Workers Compensation Medicare set-aside agreements (WCMSS) are financially-related agreements where a portion of the workers' settlement can be used for medical care for injuries to workers or for other medical care. These funds will be drained before Medicare can reimburse patients for their injuries. The federal law enforcing the secondary payor (MSP) of Medicare provides for a statutory duty to protect the rights of Medicare to redress the case of wrongful death. Among those recommended strategies for protecting Medicare's interests are WCMSAs.
The claimant has a reasonable expectation of Medicare enrollment within 30 months of the settlement date and the anticipated total settlement amount for future. Medicare reserves the right to have reporting for up to the entire settlement amount on medicare covered treatments before Medicare agrees to begin covering injury-related bills. If the injured party doesn't properly manage their MSA account, Medicare will deny paying for their injury-related treatment until the reporting is corrected.
42 CFR 411.14 – Lump sum payments. Lumpsum commutation benefits. If lump-sum compensation award specifies the sum paid will reimburse the individual for the necessary future medical bills due to a work-related illness or injury. Medicare payments for such services will not be reimbursed until medical costs related to such injuries or disease exceed the total amount. (b) (3) The agreement obligates Medicare to pay medical costs and expenses if the amount paid is more than equal in terms of the lump-sum payments.
WC case costs will remain incurred by Medicare, but Medicare will pay Medicare for the remainder. 41 CFR 41.46 and 42.47 provide a requirement in WCs where Medicare's interest is included in the case of unforeseen health care costs. In the event of WC settlement, the individual should consider Medicare in the best interest of the individual.
After receiving the required details, Medicare set aside reports will be sent out within a week.
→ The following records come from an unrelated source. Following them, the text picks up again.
-- pv_equiv track=rewrite | github.com/Bankee-256/Smart-traffic-lights | sourcecode/stats.py | IsFloat
-- ===== SOURCE A (Python) =====
-- def IsFloat(str):
--     s = str.split('.')
--     if len(s) > 2:
--         return False
--     else:
--         for si in s:
--             if not si.isnumeric():
--                 return False
--         return True
-- ===== SOURCE B (Python) =====
-- def IsFloat(str):
--     dots = 0
--     seg = 0
--     for ch in str:
--         if ch == '.':
--             if seg == 0:
--                 return False
--             dots += 1
--             seg = 0
--         elif ch.isnumeric():
--             seg += 1
--         else:
--             return False
--     return dots <= 1 and seg > 0
-- ===== Notes on version B (the rewrite author's own statement) =====
-- stated objective: alternative
-- what changed: Replaces split-on-dot followed by per-segment isnumeric checks with a single left-to-right character scan maintaining a dot counter and the current segment length, building no intermediate list of substrings.
import Mathlib
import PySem

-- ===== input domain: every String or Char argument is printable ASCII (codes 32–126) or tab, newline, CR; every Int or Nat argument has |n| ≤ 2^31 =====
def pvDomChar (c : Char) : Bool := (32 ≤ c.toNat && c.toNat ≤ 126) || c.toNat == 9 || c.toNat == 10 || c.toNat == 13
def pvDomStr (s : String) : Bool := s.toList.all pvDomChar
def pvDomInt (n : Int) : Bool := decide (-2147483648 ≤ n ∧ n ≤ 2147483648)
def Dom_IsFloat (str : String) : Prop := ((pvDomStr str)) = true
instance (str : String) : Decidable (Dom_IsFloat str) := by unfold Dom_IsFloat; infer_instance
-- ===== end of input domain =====

-- B replaces A's split-then-check with one O(1)-space left-to-right scan (dot counter + current segment length); return values agree.
-- Both ports use PySem's isdigit for Python's .isnumeric(): exact on the ASCII Dom (they differ only on non-ASCII numeric characters).

-- ===== PORT A =====
def IsFloat (str : String) : Bool :=
  let s := PySem.Chars.splitOn str.toList ['.']
  if s.length > 2 then false
  else s.all (fun si => PySem.Chars.strIsdigit si)

-- ===== PORT B =====
def scanIsFloat : List Char → Nat → Nat → Bool
  | [], dots, seg => decide (dots ≤ 1) && decide (0 < seg)
  | c :: rest, dots, seg =>
    if c = '.' then
      if seg = 0 then false else scanIsFloat rest (dots + 1) 0
    else if PySem.Chars.isdigit c then scanIsFloat rest dots (seg + 1)
    else false

def IsFloat_alt (str : String) : Bool := scanIsFloat str.toList 0 0

-- ===== PRECONDITION & SPEC =====
def Spec_IsFloat (str : String) (out : Bool) : Prop := out = IsFloat_alt str
instance (str : String) (out : Bool) : Decidable (Spec_IsFloat str out) := by unfold Spec_IsFloat; infer_instance

-- ===== CLAIM (what is proved, stated in full; the proofs are below) =====
def Claim_equal_IsFloat : Prop := ∀ (str : String), Dom_IsFloat str → Spec_IsFloat str (IsFloat str)

-- ===== LEMMAS AND PROOFS =====

/-- Functional splitter on '.': first segment and the list of later segments. -/
def splitP : List Char → List Char × List (List Char)
  | [] => ([], [])
  | c :: cs =>
    let p := splitP cs
    if c = '.' then ([], p.1 :: p.2) else (c :: p.1, p.2)

theorem go_spec (cs : List Char) : ∀ (fuel : Nat) (cur : List Char) (acc : List (List Char)),
    cs.length ≤ fuel →
    PySem.Chars.splitOn.go ['.'] fuel cs cur acc
      = acc.reverse ++ (cur.reverse ++ (splitP cs).1) :: (splitP cs).2 := by
  induction cs with
  | nil =>
    intro fuel cur acc _
    cases fuel <;> simp [PySem.Chars.splitOn.go, splitP]
  | cons c rest ih =>
    intro fuel cur acc hle
    cases fuel with
    | zero => simp at hle
    | succ f =>
      by_cases hc : c = '.'
      · subst hc
        rw [show PySem.Chars.splitOn.go ['.'] (f+1) ('.' :: rest) cur acc
              = PySem.Chars.splitOn.go ['.'] f rest [] (cur.reverse :: acc) by
            simp [PySem.Chars.splitOn.go, List.isPrefixOf]]
        rw [ih f [] (cur.reverse :: acc) (by simpa using hle)]
        simp [splitP]
      · rw [show PySem.Chars.splitOn.go ['.'] (f+1) (c :: rest) cur acc
              = PySem.Chars.splitOn.go ['.'] f rest (c :: cur) acc by
            simp [PySem.Chars.splitOn.go, List.isPrefixOf, Ne.symm hc]]
        rw [ih f (c :: cur) acc (by simpa using Nat.lt_succ_iff.mp (by simpa using hle))]
        simp [splitP, hc]

theorem splitOn_eq_splitP (cs : List Char) :
    PySem.Chars.splitOn cs ['.'] = (splitP cs).1 :: (splitP cs).2 := by
  unfold PySem.Chars.splitOn
  rw [go_spec cs (cs.length + 1) [] [] (Nat.le_succ _)]
  simp

theorem scan_spec (cs : List Char) : ∀ (dots seg : Nat),
    scanIsFloat cs dots seg
      = (decide (dots + (splitP cs).2.length + 1 ≤ 2)
          && (decide (0 < seg) || !(splitP cs).1.isEmpty)
          && (splitP cs).1.all PySem.Chars.isdigit
          && (splitP cs).2.all PySem.Chars.strIsdigit) := by
  induction cs with
  | nil => intro dots seg; simp [scanIsFloat, splitP]
  | cons c rest ih =>
    intro dots seg
    by_cases hc : c = '.'
    · subst hc
      by_cases hs : seg = 0
      · subst hs; simp [scanIsFloat, splitP]
      · rw [show scanIsFloat ('.' :: rest) dots seg = scanIsFloat rest (dots + 1) 0 by
            simp [scanIsFloat, hs]]
        rw [ih (dots + 1) 0]
        simp [splitP, PySem.Chars.strIsdigit, Nat.pos_of_ne_zero hs, Nat.add_right_comm,
          Bool.and_assoc]
        rcases eq_or_ne (splitP rest).2 [] with hl | hl
        · by_cases hdo : dots = 0 <;> simp [hl, hdo]
        · have hp : 0 < (splitP rest).2.length := List.length_pos_of_ne_nil hl
          simp [hl, show ¬(dots + 1 + ((splitP rest).2.length + 1) ≤ 2) by omega]
    · by_cases hd : PySem.Chars.isdigit c
      · rw [show scanIsFloat (c :: rest) dots seg = scanIsFloat rest dots (seg + 1) by
            simp [scanIsFloat, hc, hd]]
        rw [ih dots (seg + 1)]
        simp [splitP, hc, hd]
      · simp [scanIsFloat, hc, hd, splitP]

-- ===== VERDICT (by name: the statement is the Claim_ definition above) =====
theorem IsFloat_spec : Claim_equal_IsFloat := by
  intro str _
  unfold Spec_IsFloat IsFloat IsFloat_alt
  rw [splitOn_eq_splitP, scan_spec]
  simp [PySem.Chars.strIsdigit]
  have h : (!decide (2 ≤ (splitP str.toList).2.length))
      = decide ((splitP str.toList).2.length ≤ 1) := by
    by_cases h2 : 2 ≤ (splitP str.toList).2.length <;> simp [h2] <;> omega
  rw [h]
  simp only [Bool.and_assoc]
  rfl
-- pv_equiv track=rewrite | github.com/zs-nemecz/longTRK2_APS_MR | coordinate_stim.py | permutation_maker
-- ===== SOURCE A (Python) =====
-- def permutation_maker (step_num):
--     permutations = []
--     for n in range(step_num):
--         permutation = [n, step_num-n]
--         permutation_reverse = [step_num-n, n]
--         if permutation not in permutations:
--             permutations.append(permutation)
--         if permutation_reverse not in permutations:
--             permutations.append(permutation_reverse)
--
--     return permutations
-- ===== SOURCE B (Python) =====
-- def permutation_maker(step_num):
--     permutations = []
--     for n in range(step_num // 2 + step_num % 2):
--         permutations.append([n, step_num - n])
--         permutations.append([step_num - n, n])
--     if step_num > 0 and step_num % 2 == 0:
--         half = step_num // 2
--         permutations.append([half, half])
--     return permutations
-- ===== Notes on version B (the rewrite author's own statement) =====
-- stated objective: faster
-- what changed: B iterates only over the lower half of the range, emitting each pair and its reverse unconditionally and appending the midpoint pair for positive even step_num, eliminating A's O(n) 'not in' membership scans on the growing output list.
import Mathlib
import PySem

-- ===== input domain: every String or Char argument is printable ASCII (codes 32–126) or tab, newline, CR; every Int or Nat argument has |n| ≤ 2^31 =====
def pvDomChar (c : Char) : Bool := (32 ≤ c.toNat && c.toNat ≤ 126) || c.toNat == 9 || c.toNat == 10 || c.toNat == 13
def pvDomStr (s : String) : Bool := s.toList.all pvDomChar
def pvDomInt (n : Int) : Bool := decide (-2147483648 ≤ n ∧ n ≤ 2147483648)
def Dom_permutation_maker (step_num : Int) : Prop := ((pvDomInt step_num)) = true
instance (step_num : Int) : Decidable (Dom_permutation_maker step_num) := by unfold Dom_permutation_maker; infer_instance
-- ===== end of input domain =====

-- B halves the loop and drops A's membership scans; a timing run decides the speed label.
-- ===== PORT A =====
def permutation_maker (step_num : Int) : List (List Int) :=
  (PySem.List.pyRange 0 step_num 1).foldl (fun permutations n =>
    let permutation := [n, step_num - n]
    let permutation_reverse := [step_num - n, n]
    let permutations := if permutation ∈ permutations then permutations else permutations ++ [permutation]
    if permutation_reverse ∈ permutations then permutations else permutations ++ [permutation_reverse]) []

-- ===== PORT B =====
def permutation_maker_alt (step_num : Int) : List (List Int) :=
  let base := (PySem.List.pyRange 0 (PySem.Int.floordiv step_num 2 + PySem.Int.mod step_num 2) 1).foldl
      (fun permutations n => permutations ++ [[n, step_num - n]] ++ [[step_num - n, n]]) []
  if step_num > 0 ∧ PySem.Int.mod step_num 2 = 0 then
    base ++ [[PySem.Int.floordiv step_num 2, PySem.Int.floordiv step_num 2]]
  else base

-- ===== PRECONDITION & SPEC =====
def Spec_permutation_maker (step_num : Int) (out : List (List Int)) : Prop := out = permutation_maker_alt step_num
instance (step_num : Int) (out : List (List Int)) : Decidable (Spec_permutation_maker step_num out) := by unfold Spec_permutation_maker; infer_instance

-- ===== CLAIM (what is proved, stated in full; the proofs are below) =====
def Claim_equal_permutation_maker : Prop := ∀ (step_num : Int), Dom_permutation_maker step_num → Spec_permutation_maker step_num (permutation_maker step_num)

-- ===== LEMMAS AND PROOFS =====

-- A's loop body as a named step function
def pvStepA (s : Int) (acc : List (List Int)) (n : Int) : List (List Int) :=
  let p := [n, s - n]
  let q := [s - n, n]
  let acc := if p ∈ acc then acc else acc ++ [p]
  if q ∈ acc then acc else acc ++ [q]

-- the deduplicated pairs produced by the first m iterations, flat form
def pvF (s m : Int) : List (List Int) :=
  (PySem.List.pyRange 0 m 1).flatMap (fun n => [[n, s - n], [s - n, n]])

lemma pvStepA_eq (s : Int) :
    permutation_maker s = (PySem.List.pyRange 0 s 1).foldl (pvStepA s) [] := by
  rfl

lemma mem_pvF (s m : Int) (y : List Int) :
    y ∈ pvF s m ↔ ∃ n, 0 ≤ n ∧ n < m ∧ (y = [n, s - n] ∨ y = [s - n, n]) := by
  simp [pvF, List.mem_flatMap, PySem.List.mem_pyRange_one]
  constructor
  · rintro ⟨n, ⟨h0, h1⟩, h⟩; exact ⟨n, h0, h1, by tauto⟩
  · rintro ⟨n, h0, h1, h⟩; exact ⟨n, ⟨h0, h1⟩, by tauto⟩

lemma foldl_fix {α β : Type} (step : α → β → α) (C : α) (l : List β)
    (h : ∀ n ∈ l, step C n = C) : l.foldl step C = C := by
  induction l with
  | nil => rfl
  | cons a l ih => simp only [List.foldl_cons, h a (by simp)]; exact ih (fun n hn => h n (by simp [hn]))

-- build phase: while 2m ≤ s, A's fold over range(m) yields the flat pair list pvF s m
lemma build_phase (s : Int) (k : Nat) (hk : 2 * (k : Int) ≤ s + 1) :
    (PySem.List.pyRange 0 (k : Int) 1).foldl (pvStepA s) [] = pvF s (k : Int) := by
  induction k with
  | zero => simp [pvF]
  | succ m ih =>
      have hm : 2 * (m : Int) ≤ s + 1 := by push_cast at hk ⊢; omega
      have hstep : 2 * (m : Int) < s := by push_cast at hk; omega
      have hsplit : PySem.List.pyRange 0 ((m : Int) + 1) 1 =
          PySem.List.pyRange 0 (m : Int) 1 ++ [(m : Int)] :=
        PySem.List.pyRange_one_succ_right (by positivity)
      have hp : [(m : Int), s - m] ∉ pvF s m := by
        rw [mem_pvF s m]
        rintro ⟨n, h0, h1, h | h⟩ <;> simp at h <;> omega
      have hq : [s - (m : Int), (m : Int)] ∉ pvF s m := by
        rw [mem_pvF s m]
        rintro ⟨n, h0, h1, h | h⟩ <;> simp at h <;> omega
      have hqp : ([s - (m : Int), (m : Int)] : List Int) ≠ [(m : Int), s - m] := by
        simp; omega
      push_cast
      rw [hsplit, List.foldl_append, ih hm]
      simp only [List.foldl_cons, List.foldl_nil, pvStepA]
      rw [if_neg hp, if_neg (by simp [hqp, hq])]
      simp [pvF, hsplit, List.flatMap_append]

-- B's build loop in flat form
lemma altbase (s h : Int) :
    (PySem.List.pyRange 0 h 1).foldl
      (fun permutations n => permutations ++ [[n, s - n]] ++ [[s - n, n]]) [] = pvF s h := by
  simp only [List.append_assoc]
  rw [PySem.List.foldl_append_eq_flatMap]
  simp [pvF]

-- a pair with index past the midpoint is already present in the built list
lemma tail_mem (s n : Int) (hk : 2 * n > s) (hn : n < s) {m : Int} (hm : 2 * (m - 1) ≥ s - 2) :
    [n, s - n] ∈ pvF s m ∧ [s - n, n] ∈ pvF s m := by
  constructor
  · rw [mem_pvF s m]; exact ⟨s - n, by omega, by omega, Or.inr (by simp)⟩
  · rw [mem_pvF s m]; exact ⟨s - n, by omega, by omega, Or.inl (by simp)⟩

lemma tail_step (s n : Int) (C : List (List Int))
    (hp : [n, s - n] ∈ C) (hq : [s - n, n] ∈ C) : pvStepA s C n = C := by
  simp [pvStepA, hp, hq]

theorem permutation_maker_spec : Claim_equal_permutation_maker := by
  intro s _
  unfold Spec_permutation_maker
  have hid := PySem.Int.floordiv_mul_add_mod s 2
  have hm2 : PySem.Int.mod s 2 = 0 ∨ PySem.Int.mod s 2 = 1 := by
    have := PySem.Int.mod_eq_emod_of_pos (a := s) (b := 2) (by omega)
    omega
  set d := PySem.Int.floordiv s 2 with hd
  set r := PySem.Int.mod s 2 with hr
  rw [pvStepA_eq s]
  by_cases hspos : 0 < s
  · -- h = d + r = ceil(s/2) build iterations
    have hh0 : 0 ≤ d + r := by omega
    obtain ⟨k, hk⟩ : ∃ k : Nat, (k : Int) = d + r := ⟨(d + r).toNat, by omega⟩
    have hbuild : (PySem.List.pyRange 0 (d + r) 1).foldl (pvStepA s) [] = pvF s (d + r) := by
      rw [← hk]; exact build_phase s k (by omega)
    rcases hm2 with he | ho
    · -- even: range 0 s = range 0 d ++ [d] ++ range (d+1) s
      have hds : d < s := by omega
      have hsplit : PySem.List.pyRange 0 s 1 =
          PySem.List.pyRange 0 d 1 ++ PySem.List.pyRange d s 1 :=
        PySem.List.pyRange_one_append 0 d s (by omega) (by omega)
      have hcons : PySem.List.pyRange d s 1 = d :: PySem.List.pyRange (d + 1) s 1 :=
        PySem.List.pyRange_one_cons hds
      have hbuild' : (PySem.List.pyRange 0 d 1).foldl (pvStepA s) [] = pvF s d := by
        rw [he] at hk hbuild; simpa using hbuild
      -- midpoint step: p = q = [d, d], appended once
      have hpnot : [d, s - d] ∉ pvF s d := by
        rw [mem_pvF s d]; rintro ⟨n, h0, h1, h | h⟩ <;> simp at h <;> omega
      have hmid : pvStepA s (pvF s d) d = pvF s d ++ [[d, d]] := by
        simp only [pvStepA, if_neg hpnot]
        have : s - d = d := by omega
        rw [this]; simp
      have htail : (PySem.List.pyRange (d + 1) s 1).foldl (pvStepA s) (pvF s d ++ [[d, d]]) =
          pvF s d ++ [[d, d]] := by
        apply foldl_fix
        intro n hn
        rw [PySem.List.mem_pyRange_one] at hn
        obtain ⟨hmem1, hmem2⟩ := tail_mem s n (by omega) (by omega) (m := d) (by omega)
        exact tail_step s n _ (List.mem_append_left _ hmem1) (List.mem_append_left _ hmem2)
      rw [hsplit, List.foldl_append, hbuild', hcons]
      simp only [List.foldl_cons, hmid, htail]
      unfold permutation_maker_alt
      rw [if_pos ⟨hspos, he⟩]
      rw [← hd, ← hr, he, add_zero, altbase s d]
    · -- odd: range 0 s = range 0 (d+1) ++ range (d+1) s, no midpoint
      have hsplit : PySem.List.pyRange 0 s 1 =
          PySem.List.pyRange 0 (d + r) 1 ++ PySem.List.pyRange (d + r) s 1 :=
        PySem.List.pyRange_one_append 0 (d + r) s (by omega) (by omega)
      have htail : (PySem.List.pyRange (d + r) s 1).foldl (pvStepA s) (pvF s (d + r)) =
          pvF s (d + r) := by
        apply foldl_fix
        intro n hn
        rw [PySem.List.mem_pyRange_one] at hn
        obtain ⟨hmem1, hmem2⟩ := tail_mem s n (by omega) (by omega) (m := d + r) (by omega)
        exact tail_step s n _ hmem1 hmem2
      rw [hsplit, List.foldl_append, hbuild, htail]
      unfold permutation_maker_alt
      rw [if_neg (by rw [← hr]; omega)]
      rw [← hd, ← hr, altbase s (d + r)]
  · -- s ≤ 0: both empty
    rw [PySem.List.pyRange_one_eq_nil (by omega)]
    unfold permutation_maker_alt
    rw [if_neg (by omega), PySem.List.pyRange_one_eq_nil (by omega)]
    rfl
Rush reports may be accessed by request at a charge.
CMS recommends that parties to a WC settlement set aside funds, otherwise known as Workers' Compensation Medicare Set-aside Arrangements (WCMSAs) for all future medical services related to the WC injury or illness/disease that would otherwise be reimbursable by Medicare.
All parties in a workers' compensation case have significant responsibilities under the Medicare Secondary Payer (MSP) laws to protect Medicare's interests when resolving cases that include future medical expenses.
To the extent a WC settlement meets both of the criteria (i.e., the settlement is greater than $250,000 AND the claimant is reasonably expected to become a Medicare beneficiary within 30 months of the settlement date), then a CMS-approved Medicare set-aside arrangement is appropriate.
if you are receiving Medicare or can be expected to receive Medicare, you may need to create a special kind of trust, called a Medicare Set-Aside, to reimburse the government for future medical expenses related to your injury. (Many people younger than age 65 receive Medicare through their receipt of Social Security Disability Insurance (SSDI) benefits.)
the administrator of the Medicare Set-Aside trust may use the funds only to pay for medical care related to your personal injury, leaving Medicare or your private insurance free to provide coverage for medical expenses that are not related to your injury. Medicare Set-Asides have been used for years in workers' compensation cases, and the federal government has an extensive set of reporting and monitoring rules in place for those cases.